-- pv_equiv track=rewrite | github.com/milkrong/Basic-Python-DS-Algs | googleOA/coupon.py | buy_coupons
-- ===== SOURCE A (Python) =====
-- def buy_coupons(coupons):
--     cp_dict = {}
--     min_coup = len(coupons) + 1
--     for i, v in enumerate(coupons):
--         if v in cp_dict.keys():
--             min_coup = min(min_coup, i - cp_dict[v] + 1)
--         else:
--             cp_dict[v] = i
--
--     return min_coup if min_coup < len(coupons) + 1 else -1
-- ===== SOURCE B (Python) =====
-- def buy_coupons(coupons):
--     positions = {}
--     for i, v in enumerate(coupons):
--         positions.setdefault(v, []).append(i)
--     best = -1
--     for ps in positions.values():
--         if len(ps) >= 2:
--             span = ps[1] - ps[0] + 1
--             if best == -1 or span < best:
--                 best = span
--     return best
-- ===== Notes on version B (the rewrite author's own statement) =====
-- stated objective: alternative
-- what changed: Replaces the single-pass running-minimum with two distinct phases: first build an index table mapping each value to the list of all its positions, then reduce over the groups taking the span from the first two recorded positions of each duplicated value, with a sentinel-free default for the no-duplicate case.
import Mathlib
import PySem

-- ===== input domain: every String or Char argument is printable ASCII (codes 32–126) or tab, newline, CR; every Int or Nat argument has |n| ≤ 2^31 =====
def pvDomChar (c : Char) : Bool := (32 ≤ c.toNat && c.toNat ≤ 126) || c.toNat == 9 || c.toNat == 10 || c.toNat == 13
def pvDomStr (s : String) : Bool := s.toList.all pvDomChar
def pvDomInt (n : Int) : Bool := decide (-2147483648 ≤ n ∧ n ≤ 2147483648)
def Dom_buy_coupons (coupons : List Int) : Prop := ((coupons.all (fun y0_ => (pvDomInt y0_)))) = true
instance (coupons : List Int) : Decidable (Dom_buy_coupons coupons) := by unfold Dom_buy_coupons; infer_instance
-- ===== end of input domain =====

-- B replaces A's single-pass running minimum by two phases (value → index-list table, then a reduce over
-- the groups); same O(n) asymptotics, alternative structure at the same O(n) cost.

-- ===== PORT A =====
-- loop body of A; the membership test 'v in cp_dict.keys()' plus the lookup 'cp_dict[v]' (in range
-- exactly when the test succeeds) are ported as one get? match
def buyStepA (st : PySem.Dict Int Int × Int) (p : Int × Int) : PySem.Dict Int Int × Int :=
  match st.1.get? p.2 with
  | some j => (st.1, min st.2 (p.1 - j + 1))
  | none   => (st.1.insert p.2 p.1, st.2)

* * *

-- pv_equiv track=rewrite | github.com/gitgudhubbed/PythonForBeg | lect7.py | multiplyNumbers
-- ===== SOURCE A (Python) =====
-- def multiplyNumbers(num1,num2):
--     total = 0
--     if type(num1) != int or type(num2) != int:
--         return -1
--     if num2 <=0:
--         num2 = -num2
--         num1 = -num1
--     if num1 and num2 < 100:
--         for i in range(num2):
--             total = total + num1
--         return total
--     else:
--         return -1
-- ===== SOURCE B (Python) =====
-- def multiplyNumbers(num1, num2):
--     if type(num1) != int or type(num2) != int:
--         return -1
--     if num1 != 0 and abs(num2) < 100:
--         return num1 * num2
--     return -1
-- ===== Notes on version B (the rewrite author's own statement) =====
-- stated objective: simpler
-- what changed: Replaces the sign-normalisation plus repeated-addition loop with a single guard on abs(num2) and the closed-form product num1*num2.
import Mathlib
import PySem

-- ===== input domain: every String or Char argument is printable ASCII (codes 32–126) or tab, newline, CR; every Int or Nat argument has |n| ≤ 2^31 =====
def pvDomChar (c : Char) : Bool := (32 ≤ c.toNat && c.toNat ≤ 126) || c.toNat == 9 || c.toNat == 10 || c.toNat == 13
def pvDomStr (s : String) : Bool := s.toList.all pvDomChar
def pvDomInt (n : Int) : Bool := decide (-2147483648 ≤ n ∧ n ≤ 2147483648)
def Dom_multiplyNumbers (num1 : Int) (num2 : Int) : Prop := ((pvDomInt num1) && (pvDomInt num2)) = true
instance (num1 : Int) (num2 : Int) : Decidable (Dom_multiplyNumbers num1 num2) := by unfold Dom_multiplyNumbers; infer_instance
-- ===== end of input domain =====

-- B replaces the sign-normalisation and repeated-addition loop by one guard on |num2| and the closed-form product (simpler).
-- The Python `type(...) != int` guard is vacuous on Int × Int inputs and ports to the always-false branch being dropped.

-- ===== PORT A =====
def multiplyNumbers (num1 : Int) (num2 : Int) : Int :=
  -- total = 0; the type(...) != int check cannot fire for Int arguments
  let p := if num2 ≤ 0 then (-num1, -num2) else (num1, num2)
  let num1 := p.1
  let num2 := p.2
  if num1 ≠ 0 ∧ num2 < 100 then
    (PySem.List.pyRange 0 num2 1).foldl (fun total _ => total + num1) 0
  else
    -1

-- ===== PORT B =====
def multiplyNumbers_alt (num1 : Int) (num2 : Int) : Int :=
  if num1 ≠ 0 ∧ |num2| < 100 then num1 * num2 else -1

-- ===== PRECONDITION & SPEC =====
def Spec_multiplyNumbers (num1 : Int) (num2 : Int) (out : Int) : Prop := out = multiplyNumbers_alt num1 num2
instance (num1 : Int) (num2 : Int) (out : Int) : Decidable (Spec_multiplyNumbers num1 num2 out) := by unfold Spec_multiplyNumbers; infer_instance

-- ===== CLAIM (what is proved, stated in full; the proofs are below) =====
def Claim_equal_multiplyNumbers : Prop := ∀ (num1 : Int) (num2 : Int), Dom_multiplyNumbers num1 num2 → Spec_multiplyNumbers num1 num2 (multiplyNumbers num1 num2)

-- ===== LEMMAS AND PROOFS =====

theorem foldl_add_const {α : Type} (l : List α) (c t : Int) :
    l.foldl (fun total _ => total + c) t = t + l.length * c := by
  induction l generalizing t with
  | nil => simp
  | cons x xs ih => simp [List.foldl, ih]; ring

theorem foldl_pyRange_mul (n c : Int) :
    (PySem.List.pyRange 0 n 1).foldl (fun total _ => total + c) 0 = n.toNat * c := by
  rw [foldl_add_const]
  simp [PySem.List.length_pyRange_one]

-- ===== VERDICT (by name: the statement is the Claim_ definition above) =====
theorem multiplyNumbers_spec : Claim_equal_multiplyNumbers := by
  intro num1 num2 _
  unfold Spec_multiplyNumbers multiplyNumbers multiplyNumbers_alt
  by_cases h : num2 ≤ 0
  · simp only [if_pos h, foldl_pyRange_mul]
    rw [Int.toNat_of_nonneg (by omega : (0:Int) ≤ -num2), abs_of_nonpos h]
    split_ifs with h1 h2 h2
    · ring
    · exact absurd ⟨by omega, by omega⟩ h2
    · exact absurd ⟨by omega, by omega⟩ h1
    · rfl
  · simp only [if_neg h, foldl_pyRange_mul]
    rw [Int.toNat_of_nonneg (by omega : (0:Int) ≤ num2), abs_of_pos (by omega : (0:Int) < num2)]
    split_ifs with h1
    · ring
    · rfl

...

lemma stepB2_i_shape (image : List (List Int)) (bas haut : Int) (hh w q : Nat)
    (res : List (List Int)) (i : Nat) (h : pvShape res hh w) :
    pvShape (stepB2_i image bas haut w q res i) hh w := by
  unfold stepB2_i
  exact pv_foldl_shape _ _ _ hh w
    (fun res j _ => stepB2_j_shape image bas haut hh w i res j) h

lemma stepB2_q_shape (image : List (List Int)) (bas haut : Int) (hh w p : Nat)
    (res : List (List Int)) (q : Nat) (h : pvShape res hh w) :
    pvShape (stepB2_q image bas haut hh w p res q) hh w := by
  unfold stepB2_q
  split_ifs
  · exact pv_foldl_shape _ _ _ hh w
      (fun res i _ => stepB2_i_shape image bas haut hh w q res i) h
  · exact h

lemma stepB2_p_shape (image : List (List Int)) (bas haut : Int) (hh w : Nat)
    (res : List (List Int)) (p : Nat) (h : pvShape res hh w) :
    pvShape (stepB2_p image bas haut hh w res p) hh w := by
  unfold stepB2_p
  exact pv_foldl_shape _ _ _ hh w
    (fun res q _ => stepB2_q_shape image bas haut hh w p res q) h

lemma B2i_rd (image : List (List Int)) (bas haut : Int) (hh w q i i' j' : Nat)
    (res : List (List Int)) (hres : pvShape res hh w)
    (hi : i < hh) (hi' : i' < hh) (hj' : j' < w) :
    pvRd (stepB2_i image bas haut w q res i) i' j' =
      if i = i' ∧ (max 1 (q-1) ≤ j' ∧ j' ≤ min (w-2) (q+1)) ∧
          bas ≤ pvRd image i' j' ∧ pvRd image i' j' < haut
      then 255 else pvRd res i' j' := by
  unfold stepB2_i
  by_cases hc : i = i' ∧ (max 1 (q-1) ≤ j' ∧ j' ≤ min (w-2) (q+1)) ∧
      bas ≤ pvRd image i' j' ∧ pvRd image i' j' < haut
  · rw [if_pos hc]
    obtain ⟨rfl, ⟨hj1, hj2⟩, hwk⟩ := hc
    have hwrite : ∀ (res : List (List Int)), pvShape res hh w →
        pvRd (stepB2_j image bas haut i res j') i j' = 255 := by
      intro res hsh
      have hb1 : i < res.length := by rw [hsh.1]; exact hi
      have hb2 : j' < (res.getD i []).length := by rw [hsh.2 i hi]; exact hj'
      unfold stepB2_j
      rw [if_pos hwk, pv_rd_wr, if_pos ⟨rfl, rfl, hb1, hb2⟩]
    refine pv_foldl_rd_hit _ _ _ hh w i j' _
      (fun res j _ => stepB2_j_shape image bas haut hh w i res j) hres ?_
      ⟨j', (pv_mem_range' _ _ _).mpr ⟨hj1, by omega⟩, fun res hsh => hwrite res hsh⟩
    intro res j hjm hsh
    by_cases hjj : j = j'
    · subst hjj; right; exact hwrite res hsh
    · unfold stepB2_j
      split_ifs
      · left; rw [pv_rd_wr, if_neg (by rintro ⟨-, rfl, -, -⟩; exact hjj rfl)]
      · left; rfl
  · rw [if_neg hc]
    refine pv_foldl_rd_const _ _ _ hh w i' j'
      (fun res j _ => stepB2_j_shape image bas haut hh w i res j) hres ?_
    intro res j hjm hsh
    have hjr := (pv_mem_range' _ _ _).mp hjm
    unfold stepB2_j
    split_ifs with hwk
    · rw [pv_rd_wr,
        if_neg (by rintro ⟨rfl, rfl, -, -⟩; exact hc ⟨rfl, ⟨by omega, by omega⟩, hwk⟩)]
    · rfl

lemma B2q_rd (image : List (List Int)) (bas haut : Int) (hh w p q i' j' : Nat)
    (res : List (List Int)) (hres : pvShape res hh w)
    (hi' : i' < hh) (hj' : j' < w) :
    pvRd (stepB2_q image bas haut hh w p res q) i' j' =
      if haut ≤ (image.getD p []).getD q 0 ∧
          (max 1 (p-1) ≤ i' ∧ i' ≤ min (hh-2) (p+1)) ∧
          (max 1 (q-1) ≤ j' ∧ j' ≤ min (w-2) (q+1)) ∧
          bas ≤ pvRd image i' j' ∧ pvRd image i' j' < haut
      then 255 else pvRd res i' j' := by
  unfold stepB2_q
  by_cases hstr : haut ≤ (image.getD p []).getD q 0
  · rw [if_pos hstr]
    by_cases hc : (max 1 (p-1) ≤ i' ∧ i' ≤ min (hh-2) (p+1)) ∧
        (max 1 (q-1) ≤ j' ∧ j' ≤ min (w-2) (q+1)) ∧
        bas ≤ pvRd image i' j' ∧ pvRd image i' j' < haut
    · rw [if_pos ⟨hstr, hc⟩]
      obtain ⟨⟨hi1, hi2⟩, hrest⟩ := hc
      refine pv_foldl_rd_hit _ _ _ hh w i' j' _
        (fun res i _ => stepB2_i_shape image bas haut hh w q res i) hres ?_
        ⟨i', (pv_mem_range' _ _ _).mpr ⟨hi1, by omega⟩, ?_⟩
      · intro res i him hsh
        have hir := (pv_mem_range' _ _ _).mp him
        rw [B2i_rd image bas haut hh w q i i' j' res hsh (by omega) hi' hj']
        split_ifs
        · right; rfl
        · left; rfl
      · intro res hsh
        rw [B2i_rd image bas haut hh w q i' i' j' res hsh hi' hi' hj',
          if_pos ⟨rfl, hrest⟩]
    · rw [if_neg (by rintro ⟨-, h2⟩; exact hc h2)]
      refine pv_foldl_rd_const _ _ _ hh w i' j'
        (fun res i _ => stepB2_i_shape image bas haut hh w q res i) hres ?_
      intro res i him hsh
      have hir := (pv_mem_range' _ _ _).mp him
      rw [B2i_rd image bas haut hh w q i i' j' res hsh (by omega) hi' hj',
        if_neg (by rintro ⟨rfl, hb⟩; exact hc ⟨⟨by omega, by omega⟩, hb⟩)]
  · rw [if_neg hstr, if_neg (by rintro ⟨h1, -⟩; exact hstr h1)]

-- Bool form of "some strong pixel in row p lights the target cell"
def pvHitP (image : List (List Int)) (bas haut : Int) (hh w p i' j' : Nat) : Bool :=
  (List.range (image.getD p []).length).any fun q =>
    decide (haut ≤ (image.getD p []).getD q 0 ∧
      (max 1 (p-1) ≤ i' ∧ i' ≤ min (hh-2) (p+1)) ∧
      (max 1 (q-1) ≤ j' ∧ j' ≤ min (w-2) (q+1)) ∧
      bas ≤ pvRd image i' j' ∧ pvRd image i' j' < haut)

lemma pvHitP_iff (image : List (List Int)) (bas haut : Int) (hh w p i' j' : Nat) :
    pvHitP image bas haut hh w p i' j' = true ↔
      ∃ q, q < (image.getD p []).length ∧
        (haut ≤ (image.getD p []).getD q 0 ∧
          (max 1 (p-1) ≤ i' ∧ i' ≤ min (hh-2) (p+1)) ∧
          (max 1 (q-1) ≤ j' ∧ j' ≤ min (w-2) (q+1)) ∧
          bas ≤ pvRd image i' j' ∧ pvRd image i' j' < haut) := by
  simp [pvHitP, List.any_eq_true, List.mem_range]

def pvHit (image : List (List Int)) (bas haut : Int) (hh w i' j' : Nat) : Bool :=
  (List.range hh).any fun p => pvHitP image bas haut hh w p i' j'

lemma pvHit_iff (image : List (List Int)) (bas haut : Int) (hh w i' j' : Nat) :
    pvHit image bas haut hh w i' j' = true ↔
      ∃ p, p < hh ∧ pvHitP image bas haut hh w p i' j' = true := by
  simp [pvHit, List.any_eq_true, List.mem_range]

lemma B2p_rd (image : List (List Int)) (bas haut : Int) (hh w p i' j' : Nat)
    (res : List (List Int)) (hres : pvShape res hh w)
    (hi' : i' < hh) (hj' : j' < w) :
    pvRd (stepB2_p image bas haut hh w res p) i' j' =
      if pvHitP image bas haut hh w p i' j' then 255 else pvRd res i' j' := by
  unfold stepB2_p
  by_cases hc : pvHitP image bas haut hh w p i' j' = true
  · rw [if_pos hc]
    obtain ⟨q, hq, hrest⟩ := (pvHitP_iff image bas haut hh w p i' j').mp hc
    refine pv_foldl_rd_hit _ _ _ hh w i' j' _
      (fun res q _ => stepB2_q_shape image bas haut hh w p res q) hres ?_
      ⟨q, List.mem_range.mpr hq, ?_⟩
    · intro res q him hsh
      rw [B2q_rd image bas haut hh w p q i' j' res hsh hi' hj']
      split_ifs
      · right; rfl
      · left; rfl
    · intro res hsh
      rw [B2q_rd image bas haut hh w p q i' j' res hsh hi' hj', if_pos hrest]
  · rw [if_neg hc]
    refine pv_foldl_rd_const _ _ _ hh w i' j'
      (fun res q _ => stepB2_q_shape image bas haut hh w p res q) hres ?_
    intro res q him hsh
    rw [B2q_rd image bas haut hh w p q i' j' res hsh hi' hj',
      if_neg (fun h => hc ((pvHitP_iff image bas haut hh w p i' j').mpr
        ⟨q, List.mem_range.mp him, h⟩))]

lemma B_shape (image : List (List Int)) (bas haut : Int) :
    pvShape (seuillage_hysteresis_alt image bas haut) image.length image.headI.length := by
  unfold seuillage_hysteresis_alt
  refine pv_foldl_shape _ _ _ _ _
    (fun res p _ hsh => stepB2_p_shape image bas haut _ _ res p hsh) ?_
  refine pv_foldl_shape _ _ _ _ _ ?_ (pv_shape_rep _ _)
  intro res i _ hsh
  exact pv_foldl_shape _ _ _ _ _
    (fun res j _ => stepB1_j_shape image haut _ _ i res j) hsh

## TASK INSTRUCTIONS
Taking the entries above, write out exactly each line from the one holding "omega) hi' hj']" to the one holding "pvHit image bas haut hh w i' j' = true ↔", both included, and stop there.

## OUTPUT OF THE EXERCISE
        rw [B2i_rd image bas haut hh w q i i' j' res hsh (by omega) hi' hj']
        split_ifs
        · right; rfl
        · left; rfl
      · intro res hsh
        rw [B2i_rd image bas haut hh w q i' i' j' res hsh hi' hi' hj',
          if_pos ⟨rfl, hrest⟩]
    · rw [if_neg (by rintro ⟨-, h2⟩; exact hc h2)]
      refine pv_foldl_rd_const _ _ _ hh w i' j'
        (fun res i _ => stepB2_i_shape image bas haut hh w q res i) hres ?_
      intro res i him hsh
      have hir := (pv_mem_range' _ _ _).mp him
      rw [B2i_rd image bas haut hh w q i i' j' res hsh (by omega) hi' hj',
        if_neg (by rintro ⟨rfl, hb⟩; exact hc ⟨⟨by omega, by omega⟩, hb⟩)]
  · rw [if_neg hstr, if_neg (by rintro ⟨h1, -⟩; exact hstr h1)]

-- Bool form of "some strong pixel in row p lights the target cell"
def pvHitP (image : List (List Int)) (bas haut : Int) (hh w p i' j' : Nat) : Bool :=
  (List.range (image.getD p []).length).any fun q =>
    decide (haut ≤ (image.getD p []).getD q 0 ∧
      (max 1 (p-1) ≤ i' ∧ i' ≤ min (hh-2) (p+1)) ∧
      (max 1 (q-1) ≤ j' ∧ j' ≤ min (w-2) (q+1)) ∧
      bas ≤ pvRd image i' j' ∧ pvRd image i' j' < haut)

lemma pvHitP_iff (image : List (List Int)) (bas haut : Int) (hh w p i' j' : Nat) :
    pvHitP image bas haut hh w p i' j' = true ↔
      ∃ q, q < (image.getD p []).length ∧
        (haut ≤ (image.getD p []).getD q 0 ∧
          (max 1 (p-1) ≤ i' ∧ i' ≤ min (hh-2) (p+1)) ∧
          (max 1 (q-1) ≤ j' ∧ j' ≤ min (w-2) (q+1)) ∧
          bas ≤ pvRd image i' j' ∧ pvRd image i' j' < haut) := by
  simp [pvHitP, List.any_eq_true, List.mem_range]

def pvHit (image : List (List Int)) (bas haut : Int) (hh w i' j' : Nat) : Bool :=
  (List.range hh).any fun p => pvHitP image bas haut hh w p i' j'

lemma pvHit_iff (image : List (List Int)) (bas haut : Int) (hh w i' j' : Nat) :
    pvHit image bas haut hh w i' j' = true ↔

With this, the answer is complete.